As I said in the previous comment, "English is not a person."

Let's look at a good source: Webster:

1\. "According to the primary and natural import of words; _not figuratively_
; as, a man and his wife can not be literally one flesh." (emphasis added) No
comment required.

2\. "With close adherence to words; word by word." For this definition, the
given example helps: "So wild and ungovernable a poet can not be translated
literally. --Dryden." Clearly this definition is not the opposite of the
first.

> When you clip something - are you attaching it or cutting it off?
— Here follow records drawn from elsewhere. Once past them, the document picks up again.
-- pv_equiv track=rewrite | github.com/Ashwot-Acharya/Sudoku_SAT | Main/puzzle_fetcher.py | _gen25_clues
-- ===== SOURCE A (Python) =====
-- def _gen25_clues(offset=0):
--     clues = []
--     box = 5
--     # Pass 1: one clue per 5×5 box
--     for br in range(5):
--         for bc in range(5):
--             idx = br * 5 + bc
--             r = br * box + (idx % box)
--             c = bc * box + ((idx + offset) % box)
--             v = ((idx + offset) % 25) + 1
--             clues.append((r, c, v))
--     # Pass 2: second clue per box with conflict check
--     for br in range(5):
--         for bc in range(5):
--             idx = br * 5 + bc
--             r = br * box + ((idx + 2) % box)
--             c = bc * box + ((idx + offset + 3) % box)
--             v = ((idx + offset + 12) % 25) + 1
--             row_v = {vv for rr,cc,vv in clues if rr == r}
--             col_v = {vv for rr,cc,vv in clues if cc == c}
--             box_v = {vv for rr,cc,vv in clues if (rr//box)==br and (cc//box)==bc}
--             if v not in row_v and v not in col_v and v not in box_v:
--                 clues.append((r, c, v))
--     return clues
-- ===== SOURCE B (Python) =====
-- def _gen25_clues(offset=0):
--     # Pass 1: one clue per box, single loop over box index i = br*5 + bc.
--     clues = [(5 * (i // 5) + i % 5,
--               5 * (i % 5) + (i + offset) % 5,
--               (i + offset) % 25 + 1)
--              for i in range(25)]
--     # Index the clues once: values seen per row, per column, per box.
--     row_used, col_used, box_used = {}, {}, {}
--     for r, c, v in clues:
--         row_used.setdefault(r, set()).add(v)
--         col_used.setdefault(c, set()).add(v)
--         box_used.setdefault((r // 5, c // 5), set()).add(v)
--     # Pass 2: second clue per box, conflict test by dictionary lookup,
--     # updating the index so later boxes see the accepted clues.
--     for i in range(25):
--         br, bc = i // 5, i % 5
--         r = 5 * br + (i + 2) % 5
--         c = 5 * bc + (i + offset + 3) % 5
--         v = (i + offset + 12) % 25 + 1
--         if (v not in row_used.get(r, ())
--                 and v not in col_used.get(c, ())
--                 and v not in box_used.get((br, bc), ())):
--             clues.append((r, c, v))
--             row_used.setdefault(r, set()).add(v)
--             col_used.setdefault(c, set()).add(v)
--             box_used.setdefault((br, bc), set()).add(v)
--     return clues
-- ===== Notes on version B (the rewrite author's own statement) =====
-- stated objective: alternative
-- what changed: The first pass becomes a single comprehension over the flat box index, and the second pass's three full-list set-comprehension rescans per box are replaced by row/column/box value dictionaries built once and updated incrementally as clues are accepted.
import Mathlib
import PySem

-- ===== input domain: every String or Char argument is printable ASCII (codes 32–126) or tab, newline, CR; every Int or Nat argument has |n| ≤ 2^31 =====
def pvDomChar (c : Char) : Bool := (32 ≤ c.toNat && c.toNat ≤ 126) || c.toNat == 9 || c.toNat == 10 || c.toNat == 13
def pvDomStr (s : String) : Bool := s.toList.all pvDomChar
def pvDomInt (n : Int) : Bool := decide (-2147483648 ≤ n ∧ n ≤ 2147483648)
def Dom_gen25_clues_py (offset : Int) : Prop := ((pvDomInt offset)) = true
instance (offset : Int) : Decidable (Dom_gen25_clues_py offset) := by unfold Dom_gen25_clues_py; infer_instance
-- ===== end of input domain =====

-- B replaces the three full-list rescans of pass 2 by row/column/box indexes built once
-- and updated as clues are accepted (objective: simpler single-pass lookup structure).

-- ===== PORT A =====
def gen25_clues_py (offset : Int) : List (Int × Int × Int) :=
  let box : Int := 5
  -- Pass 1
  let clues : List (Int × Int × Int) :=
    (PySem.List.pyRange 0 5 1).foldl (fun clues br =>
      (PySem.List.pyRange 0 5 1).foldl (fun clues bc =>
        let idx := br * 5 + bc
        let r := br * box + PySem.Int.mod idx box
        let c := bc * box + PySem.Int.mod (idx + offset) box
        let v := PySem.Int.mod (idx + offset) 25 + 1
        clues ++ [(r, c, v)]) clues) []
  -- Pass 2
  (PySem.List.pyRange 0 5 1).foldl (fun clues br =>
    (PySem.List.pyRange 0 5 1).foldl (fun clues bc =>
      let idx := br * 5 + bc
      let r := br * box + PySem.Int.mod (idx + 2) box
      let c := bc * box + PySem.Int.mod (idx + offset + 3) box
      let v := PySem.Int.mod (idx + offset + 12) 25 + 1
      let row_v : PySem.Set Int :=
        PySem.Set.ofList ((clues.filter (fun t => t.1 == r)).map (fun t => t.2.2))
      let col_v : PySem.Set Int :=
        PySem.Set.ofList ((clues.filter (fun t => t.2.1 == c)).map (fun t => t.2.2))
      let box_v : PySem.Set Int :=
        PySem.Set.ofList ((clues.filter (fun t =>
          PySem.Int.floordiv t.1 box == br && PySem.Int.floordiv t.2.1 box == bc)).map (fun t => t.2.2))
      if !(PySem.Set.contains row_v v) && !(PySem.Set.contains col_v v) && !(PySem.Set.contains box_v v) then
        clues ++ [(r, c, v)]
      else clues) clues) clues

-- ===== PORT B =====
-- state of B's pass-2 loop: (clues, row_used, col_used, box_used)
def pvAltIndexAdd (d : PySem.Dict Int (PySem.Set Int)) (k v : Int) : PySem.Dict Int (PySem.Set Int) :=
  d.modify k PySem.Set.empty (fun s => PySem.Set.add s v)

def pvAltBoxAdd (d : PySem.Dict (Int × Int) (PySem.Set Int)) (k : Int × Int) (v : Int) :
    PySem.Dict (Int × Int) (PySem.Set Int) :=
  d.modify k PySem.Set.empty (fun s => PySem.Set.add s v)

def gen25_clues_py_alt (offset : Int) : List (Int × Int × Int) :=
  -- Pass 1: one clue per box, single loop over the box index i = br*5 + bc.
  let clues : List (Int × Int × Int) :=
    (PySem.List.pyRange 0 25 1).map (fun i =>
      (5 * PySem.Int.floordiv i 5 + PySem.Int.mod i 5,
       5 * PySem.Int.mod i 5 + PySem.Int.mod (i + offset) 5,
       PySem.Int.mod (i + offset) 25 + 1))
  -- Index the clues once: values seen per row / column / box.
  let idx0 :
      PySem.Dict Int (PySem.Set Int) × PySem.Dict Int (PySem.Set Int) ×
        PySem.Dict (Int × Int) (PySem.Set Int) :=
    clues.foldl (fun d t =>
      (pvAltIndexAdd d.1 t.1 t.2.2,
       pvAltIndexAdd d.2.1 t.2.1 t.2.2,
       pvAltBoxAdd d.2.2 (PySem.Int.floordiv t.1 5, PySem.Int.floordiv t.2.1 5) t.2.2))
      (PySem.Dict.empty, PySem.Dict.empty, PySem.Dict.empty)
  -- Pass 2: conflict test by dictionary lookup; the index is updated on acceptance.
  let fin :=
    (PySem.List.pyRange 0 25 1).foldl (fun st i =>
      let br := PySem.Int.floordiv i 5
      let bc := PySem.Int.mod i 5
      let r := 5 * br + PySem.Int.mod (i + 2) 5
      let c := 5 * bc + PySem.Int.mod (i + offset + 3) 5
      let v := PySem.Int.mod (i + offset + 12) 25 + 1
      if !(PySem.Set.contains (st.2.1.getD r PySem.Set.empty) v)
          && !(PySem.Set.contains (st.2.2.1.getD c PySem.Set.empty) v)
          && !(PySem.Set.contains (st.2.2.2.getD (br, bc) PySem.Set.empty) v) then
        (st.1 ++ [(r, c, v)],
         pvAltIndexAdd st.2.1 r v,
         pvAltIndexAdd st.2.2.1 c v,
         pvAltBoxAdd st.2.2.2 (br, bc) v)
      else st) (clues, idx0)
  fin.1

-- ===== PRECONDITION & SPEC =====
def Spec_gen25_clues_py (offset : Int) (out : List (Int × Int × Int)) : Prop := out = gen25_clues_py_alt offset
instance (offset : Int) (out : List (Int × Int × Int)) : Decidable (Spec_gen25_clues_py offset out) := by unfold Spec_gen25_clues_py; infer_instance

-- ===== CLAIM (what is proved, stated in full; the proofs are below) =====
def Claim_equal_gen25_clues_py : Prop := ∀ (offset : Int), Dom_gen25_clues_py offset → Spec_gen25_clues_py offset (gen25_clues_py offset)

-- ===== LEMMAS AND PROOFS =====

-- Both programs read `offset` only through `(… + offset …) % 5` and `(… + offset …) % 25`,
-- so each is periodic in `offset` with period 25; the 25 residues are then checked by kernel evaluation.

theorem gen25_clues_py_periodic (o : Int) :
    gen25_clues_py o = gen25_clues_py (o % 25) := by
  generalize hm : o % 25 = m
  have h5a : ∀ c : Int, PySem.Int.mod (c + o) 5 = PySem.Int.mod (c + m) 5 := by
    intro c; subst hm
    rw [PySem.Int.mod_eq_emod_of_pos (by norm_num), PySem.Int.mod_eq_emod_of_pos (by norm_num)]
    omega
  have h5b : ∀ c d : Int, PySem.Int.mod (c + o + d) 5 = PySem.Int.mod (c + m + d) 5 := by
    intro c d; subst hm
    rw [PySem.Int.mod_eq_emod_of_pos (by norm_num), PySem.Int.mod_eq_emod_of_pos (by norm_num)]
    omega
  have h25a : ∀ c : Int, PySem.Int.mod (c + o) 25 = PySem.Int.mod (c + m) 25 := by
    intro c; subst hm
    rw [PySem.Int.mod_eq_emod_of_pos (by norm_num), PySem.Int.mod_eq_emod_of_pos (by norm_num)]
    omega
  have h25b : ∀ c d : Int, PySem.Int.mod (c + o + d) 25 = PySem.Int.mod (c + m + d) 25 := by
    intro c d; subst hm
    rw [PySem.Int.mod_eq_emod_of_pos (by norm_num), PySem.Int.mod_eq_emod_of_pos (by norm_num)]
    omega
  simp only [gen25_clues_py, h5a, h5b, h25a, h25b]

theorem gen25_clues_py_alt_periodic (o : Int) :
    gen25_clues_py_alt o = gen25_clues_py_alt (o % 25) := by
  generalize hm : o % 25 = m
  have h5a : ∀ c : Int, PySem.Int.mod (c + o) 5 = PySem.Int.mod (c + m) 5 := by
    intro c; subst hm
    rw [PySem.Int.mod_eq_emod_of_pos (by norm_num), PySem.Int.mod_eq_emod_of_pos (by norm_num)]
    omega
  have h5b : ∀ c d : Int, PySem.Int.mod (c + o + d) 5 = PySem.Int.mod (c + m + d) 5 := by
    intro c d; subst hm
    rw [PySem.Int.mod_eq_emod_of_pos (by norm_num), PySem.Int.mod_eq_emod_of_pos (by norm_num)]
    omega
  have h25a : ∀ c : Int, PySem.Int.mod (c + o) 25 = PySem.Int.mod (c + m) 25 := by
    intro c; subst hm
    rw [PySem.Int.mod_eq_emod_of_pos (by norm_num), PySem.Int.mod_eq_emod_of_pos (by norm_num)]
    omega
  have h25b : ∀ c d : Int, PySem.Int.mod (c + o + d) 25 = PySem.Int.mod (c + m + d) 25 := by
    intro c d; subst hm
    rw [PySem.Int.mod_eq_emod_of_pos (by norm_num), PySem.Int.mod_eq_emod_of_pos (by norm_num)]
    omega
  simp only [gen25_clues_py_alt, h5a, h5b, h25a, h25b]

set_option maxHeartbeats 4000000 in
set_option maxRecDepth 40000 in
theorem gen25_clues_py_core : ∀ k : Fin 25, gen25_clues_py (k : Int) = gen25_clues_py_alt (k : Int) := by
  decide

-- ===== VERDICT (by name: the statement is the Claim_ definition above) =====
theorem gen25_clues_py_spec : Claim_equal_gen25_clues_py := by
  intro o _
  unfold Spec_gen25_clues_py
  rw [gen25_clues_py_periodic, gen25_clues_py_alt_periodic]
  have h0 : 0 ≤ o % 25 := Int.emod_nonneg _ (by norm_num)
  have h1 : o % 25 < 25 := Int.emod_lt_of_pos _ (by norm_num)
  have := gen25_clues_py_core ⟨(o % 25).toNat, by omega⟩
  simpa [Int.toNat_of_nonneg h0] using this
As I said in the previous comment, there are some words that have multiple,
contradictory meanings. "Literally" is not one of them; by its nature, it
cannot be. If you disagree with me, you should argue this point rather than
cite irrelevant examples.

> The most wonderful thing about languages, from a linguistic anthropological
> view, is precisely how they change over time as the living generations shape
> and mold language to their liking.

Linguistic anthropology cannot confer wonderfulness on anything, for it merely
observes and catalogs; it does not pass judgment. My argument does not lie
within its purview.

The problem arises as a living generation loses touch with reality, and as
certain entities strive to confuse it by muddling their language. It's not
important whether "table" means "to consider" or "to not consider." It _is_
important whether "literally" still means "literally", especially in this day
and age, as the pace of change is ever increasing. As fragile, finite, foolish
humans, we desperately need solid handles on reality to cling to. Those who
would encourage us to render the word useless are doing a disservice to us
all. You would do well to not be one of them.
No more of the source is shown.